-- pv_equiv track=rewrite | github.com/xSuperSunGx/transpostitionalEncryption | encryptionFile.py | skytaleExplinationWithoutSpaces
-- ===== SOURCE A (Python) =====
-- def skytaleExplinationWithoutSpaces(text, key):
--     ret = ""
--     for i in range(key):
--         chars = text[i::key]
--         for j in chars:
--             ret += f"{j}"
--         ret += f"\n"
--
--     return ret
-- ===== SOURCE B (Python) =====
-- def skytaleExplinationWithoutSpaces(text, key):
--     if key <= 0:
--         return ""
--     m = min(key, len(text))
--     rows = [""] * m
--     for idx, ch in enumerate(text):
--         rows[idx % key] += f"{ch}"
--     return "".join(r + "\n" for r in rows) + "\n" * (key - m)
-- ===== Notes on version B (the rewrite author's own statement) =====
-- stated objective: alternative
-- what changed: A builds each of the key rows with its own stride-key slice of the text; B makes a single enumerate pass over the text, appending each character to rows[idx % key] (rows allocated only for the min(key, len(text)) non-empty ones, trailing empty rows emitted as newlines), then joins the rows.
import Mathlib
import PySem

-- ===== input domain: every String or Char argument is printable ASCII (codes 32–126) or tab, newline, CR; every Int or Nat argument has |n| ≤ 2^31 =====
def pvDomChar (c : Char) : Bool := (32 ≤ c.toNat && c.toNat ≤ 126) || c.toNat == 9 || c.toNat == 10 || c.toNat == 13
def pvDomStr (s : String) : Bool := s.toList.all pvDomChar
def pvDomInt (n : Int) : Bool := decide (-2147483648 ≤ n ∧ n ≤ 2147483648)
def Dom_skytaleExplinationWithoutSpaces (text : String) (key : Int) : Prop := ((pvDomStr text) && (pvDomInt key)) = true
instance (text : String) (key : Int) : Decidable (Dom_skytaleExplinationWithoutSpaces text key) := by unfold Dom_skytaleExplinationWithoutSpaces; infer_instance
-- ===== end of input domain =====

.....

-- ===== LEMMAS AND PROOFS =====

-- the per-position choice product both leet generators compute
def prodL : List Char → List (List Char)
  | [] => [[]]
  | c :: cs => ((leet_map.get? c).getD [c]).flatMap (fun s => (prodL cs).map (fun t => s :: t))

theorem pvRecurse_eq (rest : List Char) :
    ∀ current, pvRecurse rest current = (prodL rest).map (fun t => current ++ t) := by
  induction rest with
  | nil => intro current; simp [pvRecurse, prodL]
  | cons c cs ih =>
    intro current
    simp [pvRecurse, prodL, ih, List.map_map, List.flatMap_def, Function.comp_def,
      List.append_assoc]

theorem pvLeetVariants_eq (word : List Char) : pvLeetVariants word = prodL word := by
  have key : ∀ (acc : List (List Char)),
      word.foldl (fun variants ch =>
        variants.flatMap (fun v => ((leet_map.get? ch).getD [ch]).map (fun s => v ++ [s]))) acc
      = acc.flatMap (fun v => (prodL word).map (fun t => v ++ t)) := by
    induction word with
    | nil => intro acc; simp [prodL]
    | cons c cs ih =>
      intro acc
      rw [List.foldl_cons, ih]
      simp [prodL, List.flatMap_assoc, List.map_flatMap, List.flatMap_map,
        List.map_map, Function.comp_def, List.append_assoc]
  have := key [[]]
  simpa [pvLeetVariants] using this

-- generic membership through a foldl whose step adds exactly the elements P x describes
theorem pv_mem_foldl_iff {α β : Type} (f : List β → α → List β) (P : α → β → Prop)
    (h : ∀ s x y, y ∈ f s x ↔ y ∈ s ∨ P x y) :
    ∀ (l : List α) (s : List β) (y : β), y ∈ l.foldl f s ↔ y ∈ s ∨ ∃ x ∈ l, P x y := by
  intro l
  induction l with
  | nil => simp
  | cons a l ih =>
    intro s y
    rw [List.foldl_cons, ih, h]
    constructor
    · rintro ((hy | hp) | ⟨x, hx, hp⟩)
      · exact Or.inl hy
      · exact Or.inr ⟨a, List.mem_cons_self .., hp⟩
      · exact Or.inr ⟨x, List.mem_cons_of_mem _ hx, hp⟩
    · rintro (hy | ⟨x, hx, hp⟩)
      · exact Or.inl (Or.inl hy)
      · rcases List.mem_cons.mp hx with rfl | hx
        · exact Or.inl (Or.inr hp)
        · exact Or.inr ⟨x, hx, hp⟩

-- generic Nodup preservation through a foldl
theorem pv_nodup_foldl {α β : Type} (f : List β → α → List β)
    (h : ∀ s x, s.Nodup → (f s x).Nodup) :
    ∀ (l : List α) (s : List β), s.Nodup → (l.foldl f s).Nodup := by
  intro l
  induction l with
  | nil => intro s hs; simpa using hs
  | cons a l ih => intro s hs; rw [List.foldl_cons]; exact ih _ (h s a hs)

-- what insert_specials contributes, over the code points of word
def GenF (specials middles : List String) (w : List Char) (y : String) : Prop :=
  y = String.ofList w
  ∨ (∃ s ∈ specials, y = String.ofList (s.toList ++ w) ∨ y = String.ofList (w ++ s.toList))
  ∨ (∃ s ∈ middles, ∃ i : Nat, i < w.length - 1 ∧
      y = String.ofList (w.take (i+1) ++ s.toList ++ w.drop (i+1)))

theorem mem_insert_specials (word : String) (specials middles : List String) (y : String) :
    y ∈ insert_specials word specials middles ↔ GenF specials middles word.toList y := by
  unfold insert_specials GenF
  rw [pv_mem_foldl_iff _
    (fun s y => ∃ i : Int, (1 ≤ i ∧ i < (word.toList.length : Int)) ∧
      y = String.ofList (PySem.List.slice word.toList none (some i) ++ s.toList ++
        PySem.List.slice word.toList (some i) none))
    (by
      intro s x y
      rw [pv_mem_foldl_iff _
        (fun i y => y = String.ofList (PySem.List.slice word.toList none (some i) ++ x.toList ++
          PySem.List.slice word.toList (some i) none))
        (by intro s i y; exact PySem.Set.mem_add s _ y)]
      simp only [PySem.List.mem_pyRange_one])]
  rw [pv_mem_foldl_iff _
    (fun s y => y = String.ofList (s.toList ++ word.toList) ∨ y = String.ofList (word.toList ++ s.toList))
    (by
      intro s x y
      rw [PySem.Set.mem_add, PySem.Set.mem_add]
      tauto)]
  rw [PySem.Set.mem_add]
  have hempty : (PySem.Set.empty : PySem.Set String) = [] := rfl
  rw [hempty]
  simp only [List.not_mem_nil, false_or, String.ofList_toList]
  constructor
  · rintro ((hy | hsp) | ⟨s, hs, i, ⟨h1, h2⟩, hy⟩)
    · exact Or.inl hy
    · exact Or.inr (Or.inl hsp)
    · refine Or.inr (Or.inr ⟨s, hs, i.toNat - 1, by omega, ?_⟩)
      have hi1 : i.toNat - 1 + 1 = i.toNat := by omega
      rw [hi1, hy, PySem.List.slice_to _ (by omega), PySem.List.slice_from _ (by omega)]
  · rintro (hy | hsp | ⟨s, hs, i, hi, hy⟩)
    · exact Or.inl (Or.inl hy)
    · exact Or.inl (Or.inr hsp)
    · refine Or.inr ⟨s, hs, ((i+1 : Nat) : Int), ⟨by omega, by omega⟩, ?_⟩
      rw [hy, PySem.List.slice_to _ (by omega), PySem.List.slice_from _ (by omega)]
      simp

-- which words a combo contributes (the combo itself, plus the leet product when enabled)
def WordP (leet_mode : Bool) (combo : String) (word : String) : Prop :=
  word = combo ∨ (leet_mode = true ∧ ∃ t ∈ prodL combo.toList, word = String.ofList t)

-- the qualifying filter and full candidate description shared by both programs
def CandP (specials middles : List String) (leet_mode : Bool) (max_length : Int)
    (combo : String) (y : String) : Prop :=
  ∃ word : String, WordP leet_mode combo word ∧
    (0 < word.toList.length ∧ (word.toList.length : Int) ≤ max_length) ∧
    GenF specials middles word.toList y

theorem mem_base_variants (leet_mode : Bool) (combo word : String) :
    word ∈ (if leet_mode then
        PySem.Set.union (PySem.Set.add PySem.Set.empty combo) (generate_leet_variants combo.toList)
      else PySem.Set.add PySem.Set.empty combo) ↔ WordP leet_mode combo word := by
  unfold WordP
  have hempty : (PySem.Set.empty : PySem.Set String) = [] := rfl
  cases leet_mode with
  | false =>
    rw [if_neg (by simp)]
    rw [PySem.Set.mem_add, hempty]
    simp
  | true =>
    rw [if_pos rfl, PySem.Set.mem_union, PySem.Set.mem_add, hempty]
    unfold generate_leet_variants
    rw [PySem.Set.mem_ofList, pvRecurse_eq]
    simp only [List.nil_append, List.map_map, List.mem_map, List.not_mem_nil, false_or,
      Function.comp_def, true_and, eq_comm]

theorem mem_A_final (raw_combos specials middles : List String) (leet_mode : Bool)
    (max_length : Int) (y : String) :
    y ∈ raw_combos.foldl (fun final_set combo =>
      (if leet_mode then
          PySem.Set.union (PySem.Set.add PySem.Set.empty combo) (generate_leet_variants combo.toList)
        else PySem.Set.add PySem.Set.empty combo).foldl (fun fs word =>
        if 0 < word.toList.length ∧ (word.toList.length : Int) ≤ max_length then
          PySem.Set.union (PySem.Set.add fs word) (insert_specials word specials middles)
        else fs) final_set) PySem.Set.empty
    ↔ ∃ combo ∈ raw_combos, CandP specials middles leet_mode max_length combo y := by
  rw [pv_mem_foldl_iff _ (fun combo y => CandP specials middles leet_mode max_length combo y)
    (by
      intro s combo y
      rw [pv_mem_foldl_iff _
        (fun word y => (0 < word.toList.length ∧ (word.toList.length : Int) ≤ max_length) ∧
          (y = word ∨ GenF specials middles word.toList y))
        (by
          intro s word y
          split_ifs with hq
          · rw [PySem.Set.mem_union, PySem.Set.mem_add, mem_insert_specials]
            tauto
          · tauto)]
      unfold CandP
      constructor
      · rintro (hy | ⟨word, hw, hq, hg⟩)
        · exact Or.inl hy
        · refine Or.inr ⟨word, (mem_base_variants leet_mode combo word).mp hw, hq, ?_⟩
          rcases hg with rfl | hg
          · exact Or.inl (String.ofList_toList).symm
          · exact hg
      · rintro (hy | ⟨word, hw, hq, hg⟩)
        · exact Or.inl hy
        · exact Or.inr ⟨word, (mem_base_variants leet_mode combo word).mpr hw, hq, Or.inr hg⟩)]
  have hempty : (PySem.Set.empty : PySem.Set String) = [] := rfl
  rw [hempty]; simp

.....

*Task directions*.
Above are the records; from them, give again exactly the lines from the one containing "-- pv_equiv track=rewrite" to the one containing "import PySem", both lines included, and nothing more.

*Solution for this problem*.
-- pv_equiv track=rewrite | github.com/xSuperSunGx/transpostitionalEncryption | encryptionFile.py | skytaleExplinationWithoutSpaces
-- ===== SOURCE A (Python) =====
-- def skytaleExplinationWithoutSpaces(text, key):
--     ret = ""
--     for i in range(key):
--         chars = text[i::key]
--         for j in chars:
--             ret += f"{j}"
--         ret += f"\n"
--
--     return ret
-- ===== SOURCE B (Python) =====
-- def skytaleExplinationWithoutSpaces(text, key):
--     if key <= 0:
--         return ""
--     m = min(key, len(text))
--     rows = [""] * m
--     for idx, ch in enumerate(text):
--         rows[idx % key] += f"{ch}"
--     return "".join(r + "\n" for r in rows) + "\n" * (key - m)
-- ===== Notes on version B (the rewrite author's own statement) =====
-- stated objective: alternative
-- what changed: A builds each of the key rows with its own stride-key slice of the text; B makes a single enumerate pass over the text, appending each character to rows[idx % key] (rows allocated only for the min(key, len(text)) non-empty ones, trailing empty rows emitted as newlines), then joins the rows.
import Mathlib
import PySem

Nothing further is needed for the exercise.